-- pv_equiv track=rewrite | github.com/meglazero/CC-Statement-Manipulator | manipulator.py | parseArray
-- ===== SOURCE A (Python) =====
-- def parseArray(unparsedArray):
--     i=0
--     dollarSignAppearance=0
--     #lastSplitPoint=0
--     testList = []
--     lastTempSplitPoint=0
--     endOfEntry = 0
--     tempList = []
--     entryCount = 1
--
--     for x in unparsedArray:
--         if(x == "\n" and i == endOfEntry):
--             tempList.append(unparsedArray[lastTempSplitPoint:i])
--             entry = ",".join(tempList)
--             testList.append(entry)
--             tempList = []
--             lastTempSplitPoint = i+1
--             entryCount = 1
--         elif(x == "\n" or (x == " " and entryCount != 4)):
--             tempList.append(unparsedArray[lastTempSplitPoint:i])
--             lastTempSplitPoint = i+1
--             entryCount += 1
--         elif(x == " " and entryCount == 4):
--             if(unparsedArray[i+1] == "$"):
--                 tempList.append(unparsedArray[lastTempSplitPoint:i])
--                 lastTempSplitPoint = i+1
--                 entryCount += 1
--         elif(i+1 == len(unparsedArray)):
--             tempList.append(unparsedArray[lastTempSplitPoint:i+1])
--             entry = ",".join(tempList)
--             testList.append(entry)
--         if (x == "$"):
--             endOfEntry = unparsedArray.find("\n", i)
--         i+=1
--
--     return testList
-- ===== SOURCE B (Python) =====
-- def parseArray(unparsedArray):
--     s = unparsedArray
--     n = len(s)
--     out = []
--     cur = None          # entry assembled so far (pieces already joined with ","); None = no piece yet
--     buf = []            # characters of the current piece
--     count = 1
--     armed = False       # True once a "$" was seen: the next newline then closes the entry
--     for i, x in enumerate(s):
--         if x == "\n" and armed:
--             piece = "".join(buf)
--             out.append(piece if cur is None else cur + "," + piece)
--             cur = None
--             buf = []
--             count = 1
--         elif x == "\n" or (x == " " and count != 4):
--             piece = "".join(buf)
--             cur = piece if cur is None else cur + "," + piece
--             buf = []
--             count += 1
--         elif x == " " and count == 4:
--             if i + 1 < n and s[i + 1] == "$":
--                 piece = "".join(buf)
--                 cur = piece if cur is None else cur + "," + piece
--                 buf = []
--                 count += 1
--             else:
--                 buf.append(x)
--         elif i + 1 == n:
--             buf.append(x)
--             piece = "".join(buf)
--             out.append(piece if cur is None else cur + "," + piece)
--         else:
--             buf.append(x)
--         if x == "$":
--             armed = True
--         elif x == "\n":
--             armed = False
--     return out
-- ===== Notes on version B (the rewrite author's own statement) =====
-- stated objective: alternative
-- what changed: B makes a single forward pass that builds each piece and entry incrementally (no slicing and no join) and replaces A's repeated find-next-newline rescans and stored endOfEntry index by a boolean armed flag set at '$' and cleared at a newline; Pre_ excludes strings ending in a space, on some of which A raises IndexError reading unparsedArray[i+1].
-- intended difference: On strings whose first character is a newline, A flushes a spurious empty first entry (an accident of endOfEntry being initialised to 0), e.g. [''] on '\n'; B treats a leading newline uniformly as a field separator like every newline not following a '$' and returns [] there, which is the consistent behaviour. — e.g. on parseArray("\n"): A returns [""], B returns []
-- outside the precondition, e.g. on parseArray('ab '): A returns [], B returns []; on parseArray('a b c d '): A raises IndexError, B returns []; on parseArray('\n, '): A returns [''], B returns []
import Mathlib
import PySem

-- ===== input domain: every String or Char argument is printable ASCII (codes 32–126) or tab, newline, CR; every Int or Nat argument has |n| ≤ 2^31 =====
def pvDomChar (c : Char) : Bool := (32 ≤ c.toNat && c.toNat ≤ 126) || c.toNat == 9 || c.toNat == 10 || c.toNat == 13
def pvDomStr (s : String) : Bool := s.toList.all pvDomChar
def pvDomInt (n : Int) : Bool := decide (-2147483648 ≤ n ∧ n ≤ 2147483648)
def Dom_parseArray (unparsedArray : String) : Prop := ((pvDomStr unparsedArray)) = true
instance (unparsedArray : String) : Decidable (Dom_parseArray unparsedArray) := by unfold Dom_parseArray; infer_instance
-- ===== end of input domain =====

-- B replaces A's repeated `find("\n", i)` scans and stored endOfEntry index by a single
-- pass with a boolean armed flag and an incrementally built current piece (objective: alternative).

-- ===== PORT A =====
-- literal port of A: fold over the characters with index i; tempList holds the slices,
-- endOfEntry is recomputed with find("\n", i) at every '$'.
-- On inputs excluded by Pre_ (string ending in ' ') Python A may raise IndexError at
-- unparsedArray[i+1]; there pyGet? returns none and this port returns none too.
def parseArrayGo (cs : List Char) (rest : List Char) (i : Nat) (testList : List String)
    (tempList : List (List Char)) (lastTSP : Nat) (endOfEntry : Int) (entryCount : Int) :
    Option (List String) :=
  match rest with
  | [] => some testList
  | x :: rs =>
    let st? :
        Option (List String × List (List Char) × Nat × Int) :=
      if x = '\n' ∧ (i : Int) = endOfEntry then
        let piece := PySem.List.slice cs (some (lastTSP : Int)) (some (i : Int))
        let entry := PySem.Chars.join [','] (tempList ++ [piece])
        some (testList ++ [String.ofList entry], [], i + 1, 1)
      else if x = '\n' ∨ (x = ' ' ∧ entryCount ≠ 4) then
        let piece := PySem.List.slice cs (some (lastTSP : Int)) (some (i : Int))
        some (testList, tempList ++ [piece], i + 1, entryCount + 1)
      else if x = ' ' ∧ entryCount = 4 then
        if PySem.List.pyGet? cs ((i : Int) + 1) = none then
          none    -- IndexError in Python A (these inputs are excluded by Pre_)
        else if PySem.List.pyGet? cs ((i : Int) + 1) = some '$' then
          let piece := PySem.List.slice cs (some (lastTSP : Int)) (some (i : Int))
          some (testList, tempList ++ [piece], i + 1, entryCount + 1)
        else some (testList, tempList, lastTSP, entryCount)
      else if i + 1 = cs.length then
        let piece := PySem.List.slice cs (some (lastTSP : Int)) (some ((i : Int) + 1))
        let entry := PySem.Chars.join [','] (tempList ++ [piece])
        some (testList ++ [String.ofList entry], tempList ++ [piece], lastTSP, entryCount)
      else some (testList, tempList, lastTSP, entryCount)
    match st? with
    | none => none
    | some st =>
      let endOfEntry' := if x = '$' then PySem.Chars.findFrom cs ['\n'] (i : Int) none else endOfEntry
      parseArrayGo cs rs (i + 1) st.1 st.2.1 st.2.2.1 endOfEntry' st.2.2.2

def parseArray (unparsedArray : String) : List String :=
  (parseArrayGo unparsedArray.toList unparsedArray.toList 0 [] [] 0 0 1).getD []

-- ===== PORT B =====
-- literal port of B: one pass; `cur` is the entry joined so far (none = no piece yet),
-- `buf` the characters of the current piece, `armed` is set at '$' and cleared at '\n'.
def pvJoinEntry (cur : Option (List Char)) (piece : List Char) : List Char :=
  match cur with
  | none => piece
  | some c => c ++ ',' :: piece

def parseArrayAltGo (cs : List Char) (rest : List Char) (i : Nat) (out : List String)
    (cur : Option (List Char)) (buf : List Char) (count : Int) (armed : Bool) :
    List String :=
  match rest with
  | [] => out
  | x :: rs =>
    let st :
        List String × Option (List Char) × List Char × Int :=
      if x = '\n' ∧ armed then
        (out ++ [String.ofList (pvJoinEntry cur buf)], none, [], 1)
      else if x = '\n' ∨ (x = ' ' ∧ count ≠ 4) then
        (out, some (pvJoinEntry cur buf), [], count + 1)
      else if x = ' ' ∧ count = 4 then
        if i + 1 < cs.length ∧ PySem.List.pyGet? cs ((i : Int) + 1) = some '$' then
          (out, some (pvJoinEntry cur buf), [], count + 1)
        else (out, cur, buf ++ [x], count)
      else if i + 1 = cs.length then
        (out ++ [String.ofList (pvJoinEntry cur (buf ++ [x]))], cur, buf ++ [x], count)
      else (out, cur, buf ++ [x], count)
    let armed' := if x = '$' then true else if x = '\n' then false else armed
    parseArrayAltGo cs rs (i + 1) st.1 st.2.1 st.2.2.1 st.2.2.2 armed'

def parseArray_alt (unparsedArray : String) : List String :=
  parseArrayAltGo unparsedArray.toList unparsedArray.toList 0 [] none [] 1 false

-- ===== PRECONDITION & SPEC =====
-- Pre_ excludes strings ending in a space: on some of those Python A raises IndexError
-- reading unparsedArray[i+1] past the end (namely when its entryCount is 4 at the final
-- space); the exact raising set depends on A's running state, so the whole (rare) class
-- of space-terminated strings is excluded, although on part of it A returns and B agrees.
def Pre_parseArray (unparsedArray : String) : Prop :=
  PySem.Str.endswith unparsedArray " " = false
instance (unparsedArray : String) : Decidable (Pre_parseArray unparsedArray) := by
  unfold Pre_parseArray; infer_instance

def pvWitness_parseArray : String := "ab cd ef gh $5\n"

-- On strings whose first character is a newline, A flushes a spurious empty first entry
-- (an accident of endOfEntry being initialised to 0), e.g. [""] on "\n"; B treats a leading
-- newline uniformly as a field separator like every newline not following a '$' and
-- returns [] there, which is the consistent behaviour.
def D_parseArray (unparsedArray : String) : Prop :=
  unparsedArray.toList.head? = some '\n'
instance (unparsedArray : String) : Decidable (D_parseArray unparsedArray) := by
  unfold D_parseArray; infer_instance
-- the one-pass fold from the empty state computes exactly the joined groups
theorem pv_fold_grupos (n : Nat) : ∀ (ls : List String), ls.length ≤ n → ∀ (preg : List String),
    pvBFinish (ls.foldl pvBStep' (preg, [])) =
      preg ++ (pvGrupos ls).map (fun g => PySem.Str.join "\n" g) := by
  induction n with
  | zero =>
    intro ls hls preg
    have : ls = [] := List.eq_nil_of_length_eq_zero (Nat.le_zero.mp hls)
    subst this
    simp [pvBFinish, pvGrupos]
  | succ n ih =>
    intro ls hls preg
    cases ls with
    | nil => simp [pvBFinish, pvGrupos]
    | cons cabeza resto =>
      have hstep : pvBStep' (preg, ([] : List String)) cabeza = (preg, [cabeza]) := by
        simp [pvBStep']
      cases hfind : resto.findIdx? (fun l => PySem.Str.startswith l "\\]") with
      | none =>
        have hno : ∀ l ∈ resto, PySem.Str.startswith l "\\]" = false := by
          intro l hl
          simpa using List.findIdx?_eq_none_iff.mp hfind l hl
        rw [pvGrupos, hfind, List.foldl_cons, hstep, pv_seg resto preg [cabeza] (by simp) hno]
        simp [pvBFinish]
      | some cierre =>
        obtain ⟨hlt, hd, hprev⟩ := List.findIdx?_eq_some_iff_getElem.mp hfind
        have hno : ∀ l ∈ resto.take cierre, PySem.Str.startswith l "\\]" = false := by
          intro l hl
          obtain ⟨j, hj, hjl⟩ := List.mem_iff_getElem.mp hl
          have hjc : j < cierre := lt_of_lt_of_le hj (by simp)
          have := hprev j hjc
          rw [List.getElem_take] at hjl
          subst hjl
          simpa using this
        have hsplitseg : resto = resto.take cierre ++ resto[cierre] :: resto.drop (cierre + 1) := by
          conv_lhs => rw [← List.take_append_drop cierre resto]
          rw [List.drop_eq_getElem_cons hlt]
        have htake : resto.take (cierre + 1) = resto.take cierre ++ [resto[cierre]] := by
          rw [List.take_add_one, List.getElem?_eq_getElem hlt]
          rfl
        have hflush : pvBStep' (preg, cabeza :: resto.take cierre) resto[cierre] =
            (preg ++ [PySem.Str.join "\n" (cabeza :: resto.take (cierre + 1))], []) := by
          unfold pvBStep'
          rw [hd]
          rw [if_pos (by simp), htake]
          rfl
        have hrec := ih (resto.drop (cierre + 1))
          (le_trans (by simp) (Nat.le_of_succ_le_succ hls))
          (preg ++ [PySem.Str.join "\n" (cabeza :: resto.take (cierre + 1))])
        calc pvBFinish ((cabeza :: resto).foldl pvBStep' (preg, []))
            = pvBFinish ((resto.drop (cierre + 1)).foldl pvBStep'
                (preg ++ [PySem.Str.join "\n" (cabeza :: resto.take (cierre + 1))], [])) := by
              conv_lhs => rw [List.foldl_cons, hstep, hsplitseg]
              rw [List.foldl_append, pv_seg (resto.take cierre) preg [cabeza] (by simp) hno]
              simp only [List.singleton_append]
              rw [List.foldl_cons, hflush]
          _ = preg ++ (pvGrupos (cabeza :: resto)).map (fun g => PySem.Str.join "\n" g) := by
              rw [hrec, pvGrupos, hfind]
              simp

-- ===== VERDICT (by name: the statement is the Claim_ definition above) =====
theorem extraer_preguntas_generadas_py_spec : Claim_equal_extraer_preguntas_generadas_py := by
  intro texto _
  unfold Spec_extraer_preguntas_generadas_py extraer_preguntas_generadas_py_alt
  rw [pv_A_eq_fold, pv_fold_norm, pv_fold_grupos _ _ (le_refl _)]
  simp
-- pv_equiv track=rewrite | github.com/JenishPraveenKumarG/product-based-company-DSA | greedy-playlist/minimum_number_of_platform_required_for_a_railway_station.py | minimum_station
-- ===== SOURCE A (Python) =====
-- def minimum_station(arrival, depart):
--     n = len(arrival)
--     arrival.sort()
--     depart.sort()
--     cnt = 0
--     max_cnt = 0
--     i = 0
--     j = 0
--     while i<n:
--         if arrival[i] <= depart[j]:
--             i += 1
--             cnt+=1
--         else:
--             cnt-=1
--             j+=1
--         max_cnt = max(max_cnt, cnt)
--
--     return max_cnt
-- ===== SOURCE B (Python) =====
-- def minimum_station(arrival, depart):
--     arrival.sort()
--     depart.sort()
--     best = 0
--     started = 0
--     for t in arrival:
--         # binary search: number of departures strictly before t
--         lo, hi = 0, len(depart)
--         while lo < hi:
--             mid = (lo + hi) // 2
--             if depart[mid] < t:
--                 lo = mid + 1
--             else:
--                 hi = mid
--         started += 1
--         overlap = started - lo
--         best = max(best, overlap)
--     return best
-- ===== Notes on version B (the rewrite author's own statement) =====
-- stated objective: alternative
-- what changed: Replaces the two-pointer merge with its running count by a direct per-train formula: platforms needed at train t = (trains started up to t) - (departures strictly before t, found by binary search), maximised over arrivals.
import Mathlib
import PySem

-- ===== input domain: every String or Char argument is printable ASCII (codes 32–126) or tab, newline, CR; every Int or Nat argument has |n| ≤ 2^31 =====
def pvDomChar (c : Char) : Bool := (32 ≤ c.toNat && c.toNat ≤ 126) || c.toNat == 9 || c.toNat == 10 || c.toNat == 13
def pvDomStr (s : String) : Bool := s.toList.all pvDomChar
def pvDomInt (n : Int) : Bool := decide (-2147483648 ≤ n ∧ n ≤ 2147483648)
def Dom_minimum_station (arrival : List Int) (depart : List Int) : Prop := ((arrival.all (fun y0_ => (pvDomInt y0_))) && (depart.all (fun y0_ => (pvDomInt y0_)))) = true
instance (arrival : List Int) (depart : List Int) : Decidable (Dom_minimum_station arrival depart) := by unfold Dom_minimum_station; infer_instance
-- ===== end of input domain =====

GOAL OF THE EXERCISE - Starting at the line with "if x = '\n' ∧ armed then" and ending at the line with "def Pre_parseArray (unparsedArray", print each line of the listing above exactly, with no other lines.

RESULT OF THE EXERCISE -
      if x = '\n' ∧ armed then
        (out ++ [String.ofList (pvJoinEntry cur buf)], none, [], 1)
      else if x = '\n' ∨ (x = ' ' ∧ count ≠ 4) then
        (out, some (pvJoinEntry cur buf), [], count + 1)
      else if x = ' ' ∧ count = 4 then
        if i + 1 < cs.length ∧ PySem.List.pyGet? cs ((i : Int) + 1) = some '$' then
          (out, some (pvJoinEntry cur buf), [], count + 1)
        else (out, cur, buf ++ [x], count)
      else if i + 1 = cs.length then
        (out ++ [String.ofList (pvJoinEntry cur (buf ++ [x]))], cur, buf ++ [x], count)
      else (out, cur, buf ++ [x], count)
    let armed' := if x = '$' then true else if x = '\n' then false else armed
    parseArrayAltGo cs rs (i + 1) st.1 st.2.1 st.2.2.1 st.2.2.2 armed'

def parseArray_alt (unparsedArray : String) : List String :=
  parseArrayAltGo unparsedArray.toList unparsedArray.toList 0 [] none [] 1 false

-- ===== PRECONDITION & SPEC =====
-- Pre_ excludes strings ending in a space: on some of those Python A raises IndexError
-- reading unparsedArray[i+1] past the end (namely when its entryCount is 4 at the final
-- space); the exact raising set depends on A's running state, so the whole (rare) class
-- of space-terminated strings is excluded, although on part of it A returns and B agrees.
def Pre_parseArray (unparsedArray : String) : Prop :=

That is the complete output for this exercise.